*** Given records ***

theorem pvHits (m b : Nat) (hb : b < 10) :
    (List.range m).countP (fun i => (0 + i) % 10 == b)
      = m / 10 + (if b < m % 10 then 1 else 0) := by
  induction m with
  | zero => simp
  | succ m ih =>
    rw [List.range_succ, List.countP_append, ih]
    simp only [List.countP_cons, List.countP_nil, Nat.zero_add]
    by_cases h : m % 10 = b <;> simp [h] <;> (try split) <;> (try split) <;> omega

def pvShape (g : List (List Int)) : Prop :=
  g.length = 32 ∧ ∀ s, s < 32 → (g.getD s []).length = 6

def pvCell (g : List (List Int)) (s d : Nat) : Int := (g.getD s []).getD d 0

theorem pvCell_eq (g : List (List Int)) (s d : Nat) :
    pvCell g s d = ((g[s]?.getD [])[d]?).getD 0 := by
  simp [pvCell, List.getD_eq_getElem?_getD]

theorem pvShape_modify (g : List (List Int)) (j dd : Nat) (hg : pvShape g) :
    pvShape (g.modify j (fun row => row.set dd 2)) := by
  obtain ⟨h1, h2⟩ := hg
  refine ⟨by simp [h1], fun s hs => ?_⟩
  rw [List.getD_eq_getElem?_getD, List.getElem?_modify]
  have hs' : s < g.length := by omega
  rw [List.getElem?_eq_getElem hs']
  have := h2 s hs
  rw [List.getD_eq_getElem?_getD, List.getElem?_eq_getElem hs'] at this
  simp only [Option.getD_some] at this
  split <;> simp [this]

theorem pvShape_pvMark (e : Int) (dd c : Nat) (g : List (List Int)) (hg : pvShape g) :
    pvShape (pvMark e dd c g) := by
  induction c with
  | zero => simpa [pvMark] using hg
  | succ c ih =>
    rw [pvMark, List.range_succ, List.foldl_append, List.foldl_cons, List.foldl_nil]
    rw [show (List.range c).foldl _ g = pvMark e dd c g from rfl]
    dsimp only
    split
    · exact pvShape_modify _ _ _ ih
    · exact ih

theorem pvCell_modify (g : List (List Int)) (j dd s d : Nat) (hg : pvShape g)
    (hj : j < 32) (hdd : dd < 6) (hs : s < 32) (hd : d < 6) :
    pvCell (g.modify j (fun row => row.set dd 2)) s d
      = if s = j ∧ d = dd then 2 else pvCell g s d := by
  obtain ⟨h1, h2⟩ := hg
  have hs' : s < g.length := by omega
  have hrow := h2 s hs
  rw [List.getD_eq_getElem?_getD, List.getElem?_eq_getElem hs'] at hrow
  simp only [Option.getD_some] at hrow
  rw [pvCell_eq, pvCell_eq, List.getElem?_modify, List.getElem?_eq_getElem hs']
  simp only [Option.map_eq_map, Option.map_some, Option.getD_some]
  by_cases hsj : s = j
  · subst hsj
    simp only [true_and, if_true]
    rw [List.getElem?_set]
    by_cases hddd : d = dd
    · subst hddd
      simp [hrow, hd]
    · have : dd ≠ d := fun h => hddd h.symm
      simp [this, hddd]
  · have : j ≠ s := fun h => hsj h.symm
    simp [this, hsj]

***
*** Given records ***

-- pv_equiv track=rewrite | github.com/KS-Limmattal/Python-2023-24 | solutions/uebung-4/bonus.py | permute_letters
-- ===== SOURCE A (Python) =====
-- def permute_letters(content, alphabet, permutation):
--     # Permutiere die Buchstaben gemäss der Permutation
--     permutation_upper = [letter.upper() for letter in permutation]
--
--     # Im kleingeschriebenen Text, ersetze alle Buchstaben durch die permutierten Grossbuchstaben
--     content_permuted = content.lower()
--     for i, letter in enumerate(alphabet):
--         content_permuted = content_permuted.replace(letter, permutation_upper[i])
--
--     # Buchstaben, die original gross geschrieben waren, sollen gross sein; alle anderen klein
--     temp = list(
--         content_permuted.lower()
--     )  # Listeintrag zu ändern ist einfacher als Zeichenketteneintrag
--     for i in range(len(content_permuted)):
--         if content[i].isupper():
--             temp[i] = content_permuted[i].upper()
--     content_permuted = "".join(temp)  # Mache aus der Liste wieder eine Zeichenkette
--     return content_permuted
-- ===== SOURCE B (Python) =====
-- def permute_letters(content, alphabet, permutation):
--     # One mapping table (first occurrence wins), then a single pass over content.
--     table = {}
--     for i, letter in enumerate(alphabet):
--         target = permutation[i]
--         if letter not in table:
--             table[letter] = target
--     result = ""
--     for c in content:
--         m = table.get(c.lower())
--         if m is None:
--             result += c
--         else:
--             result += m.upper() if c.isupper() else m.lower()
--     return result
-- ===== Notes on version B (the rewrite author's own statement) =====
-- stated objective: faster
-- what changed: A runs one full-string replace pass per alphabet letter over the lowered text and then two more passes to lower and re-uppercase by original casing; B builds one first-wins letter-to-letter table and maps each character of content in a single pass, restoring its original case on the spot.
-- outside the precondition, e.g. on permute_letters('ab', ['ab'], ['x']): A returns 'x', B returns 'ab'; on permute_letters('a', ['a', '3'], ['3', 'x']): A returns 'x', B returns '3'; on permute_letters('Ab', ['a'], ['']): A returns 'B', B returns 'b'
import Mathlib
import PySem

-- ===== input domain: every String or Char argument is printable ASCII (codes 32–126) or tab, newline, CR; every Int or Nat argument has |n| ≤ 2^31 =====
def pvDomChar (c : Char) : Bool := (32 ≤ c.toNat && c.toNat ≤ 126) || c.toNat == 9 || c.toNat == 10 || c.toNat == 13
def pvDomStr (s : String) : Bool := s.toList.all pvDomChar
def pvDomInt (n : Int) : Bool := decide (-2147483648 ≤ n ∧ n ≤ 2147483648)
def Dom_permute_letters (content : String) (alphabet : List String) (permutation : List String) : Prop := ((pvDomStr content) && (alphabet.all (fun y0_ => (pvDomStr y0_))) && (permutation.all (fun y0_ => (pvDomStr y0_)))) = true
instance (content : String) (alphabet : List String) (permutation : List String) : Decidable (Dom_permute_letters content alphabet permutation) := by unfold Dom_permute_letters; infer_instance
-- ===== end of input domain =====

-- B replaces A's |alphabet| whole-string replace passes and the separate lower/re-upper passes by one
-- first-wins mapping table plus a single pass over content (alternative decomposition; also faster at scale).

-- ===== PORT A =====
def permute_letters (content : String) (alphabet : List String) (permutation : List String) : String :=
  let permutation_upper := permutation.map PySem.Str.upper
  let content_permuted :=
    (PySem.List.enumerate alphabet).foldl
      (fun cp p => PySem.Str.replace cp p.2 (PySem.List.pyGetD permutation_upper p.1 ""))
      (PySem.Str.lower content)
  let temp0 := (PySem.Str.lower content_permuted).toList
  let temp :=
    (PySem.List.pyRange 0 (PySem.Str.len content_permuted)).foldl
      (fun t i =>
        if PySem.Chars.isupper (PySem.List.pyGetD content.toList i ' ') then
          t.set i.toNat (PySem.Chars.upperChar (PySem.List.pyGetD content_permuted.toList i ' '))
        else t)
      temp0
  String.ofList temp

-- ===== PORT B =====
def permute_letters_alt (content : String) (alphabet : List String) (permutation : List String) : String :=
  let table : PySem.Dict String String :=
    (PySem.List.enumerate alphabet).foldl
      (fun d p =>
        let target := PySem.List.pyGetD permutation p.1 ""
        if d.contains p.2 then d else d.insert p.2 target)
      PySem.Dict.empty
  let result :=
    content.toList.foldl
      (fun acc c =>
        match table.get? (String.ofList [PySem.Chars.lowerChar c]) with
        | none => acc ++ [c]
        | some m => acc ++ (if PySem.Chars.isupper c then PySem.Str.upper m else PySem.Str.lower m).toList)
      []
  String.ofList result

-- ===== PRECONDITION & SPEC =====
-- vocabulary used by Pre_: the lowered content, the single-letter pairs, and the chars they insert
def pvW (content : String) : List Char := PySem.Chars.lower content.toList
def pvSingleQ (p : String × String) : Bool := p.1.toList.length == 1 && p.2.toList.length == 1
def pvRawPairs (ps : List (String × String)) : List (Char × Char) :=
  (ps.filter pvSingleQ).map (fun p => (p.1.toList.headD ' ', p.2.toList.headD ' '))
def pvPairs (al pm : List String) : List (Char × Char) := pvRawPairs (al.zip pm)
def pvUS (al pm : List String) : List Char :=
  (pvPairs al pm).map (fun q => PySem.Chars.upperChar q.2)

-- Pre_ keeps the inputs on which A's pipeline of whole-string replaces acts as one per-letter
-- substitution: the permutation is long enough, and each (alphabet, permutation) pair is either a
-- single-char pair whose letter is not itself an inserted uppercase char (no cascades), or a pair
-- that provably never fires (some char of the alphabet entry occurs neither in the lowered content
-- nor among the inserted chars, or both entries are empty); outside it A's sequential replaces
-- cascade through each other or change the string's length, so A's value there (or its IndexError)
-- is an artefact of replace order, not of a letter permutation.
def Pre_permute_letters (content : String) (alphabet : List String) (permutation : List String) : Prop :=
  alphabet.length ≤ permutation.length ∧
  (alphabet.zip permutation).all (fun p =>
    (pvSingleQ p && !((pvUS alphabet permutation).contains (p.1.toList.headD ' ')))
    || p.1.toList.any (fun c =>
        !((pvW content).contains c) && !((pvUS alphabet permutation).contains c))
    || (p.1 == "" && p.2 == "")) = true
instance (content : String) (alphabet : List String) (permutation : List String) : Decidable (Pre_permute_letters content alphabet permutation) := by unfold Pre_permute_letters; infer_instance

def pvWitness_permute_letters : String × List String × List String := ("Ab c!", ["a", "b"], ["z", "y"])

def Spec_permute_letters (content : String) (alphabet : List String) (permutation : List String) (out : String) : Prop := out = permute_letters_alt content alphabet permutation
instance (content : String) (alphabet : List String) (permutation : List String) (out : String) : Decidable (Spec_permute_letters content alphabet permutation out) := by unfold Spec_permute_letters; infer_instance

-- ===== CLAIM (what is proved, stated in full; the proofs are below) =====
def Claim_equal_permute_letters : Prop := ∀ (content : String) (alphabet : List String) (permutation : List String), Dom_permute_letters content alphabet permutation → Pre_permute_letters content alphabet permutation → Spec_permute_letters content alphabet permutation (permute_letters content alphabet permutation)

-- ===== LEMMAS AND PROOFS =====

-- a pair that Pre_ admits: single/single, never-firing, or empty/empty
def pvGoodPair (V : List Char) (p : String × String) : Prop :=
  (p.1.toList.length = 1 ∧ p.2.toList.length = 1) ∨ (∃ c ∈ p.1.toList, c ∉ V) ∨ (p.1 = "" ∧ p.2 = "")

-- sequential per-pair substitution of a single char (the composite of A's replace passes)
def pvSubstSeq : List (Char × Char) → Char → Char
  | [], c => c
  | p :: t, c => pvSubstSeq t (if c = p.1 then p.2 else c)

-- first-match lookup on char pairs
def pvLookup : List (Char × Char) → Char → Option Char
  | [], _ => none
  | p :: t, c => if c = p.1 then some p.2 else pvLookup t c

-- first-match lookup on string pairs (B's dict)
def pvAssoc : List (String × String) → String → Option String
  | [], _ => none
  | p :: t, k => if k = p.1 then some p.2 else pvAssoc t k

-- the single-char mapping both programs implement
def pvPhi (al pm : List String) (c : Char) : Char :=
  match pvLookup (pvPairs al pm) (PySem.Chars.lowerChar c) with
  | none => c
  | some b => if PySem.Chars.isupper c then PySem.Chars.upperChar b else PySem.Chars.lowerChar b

***

**Work request**
As listed above, the lines from the line with "match pvLookup (pvPairs" to the line with "else PySem.Chars.lowerChar b" are to be echoed exactly, with both ends included and nothing added.

**Answer for this exercise**
  match pvLookup (pvPairs al pm) (PySem.Chars.lowerChar c) with
  | none => c
  | some b => if PySem.Chars.isupper c then PySem.Chars.upperChar b else PySem.Chars.lowerChar b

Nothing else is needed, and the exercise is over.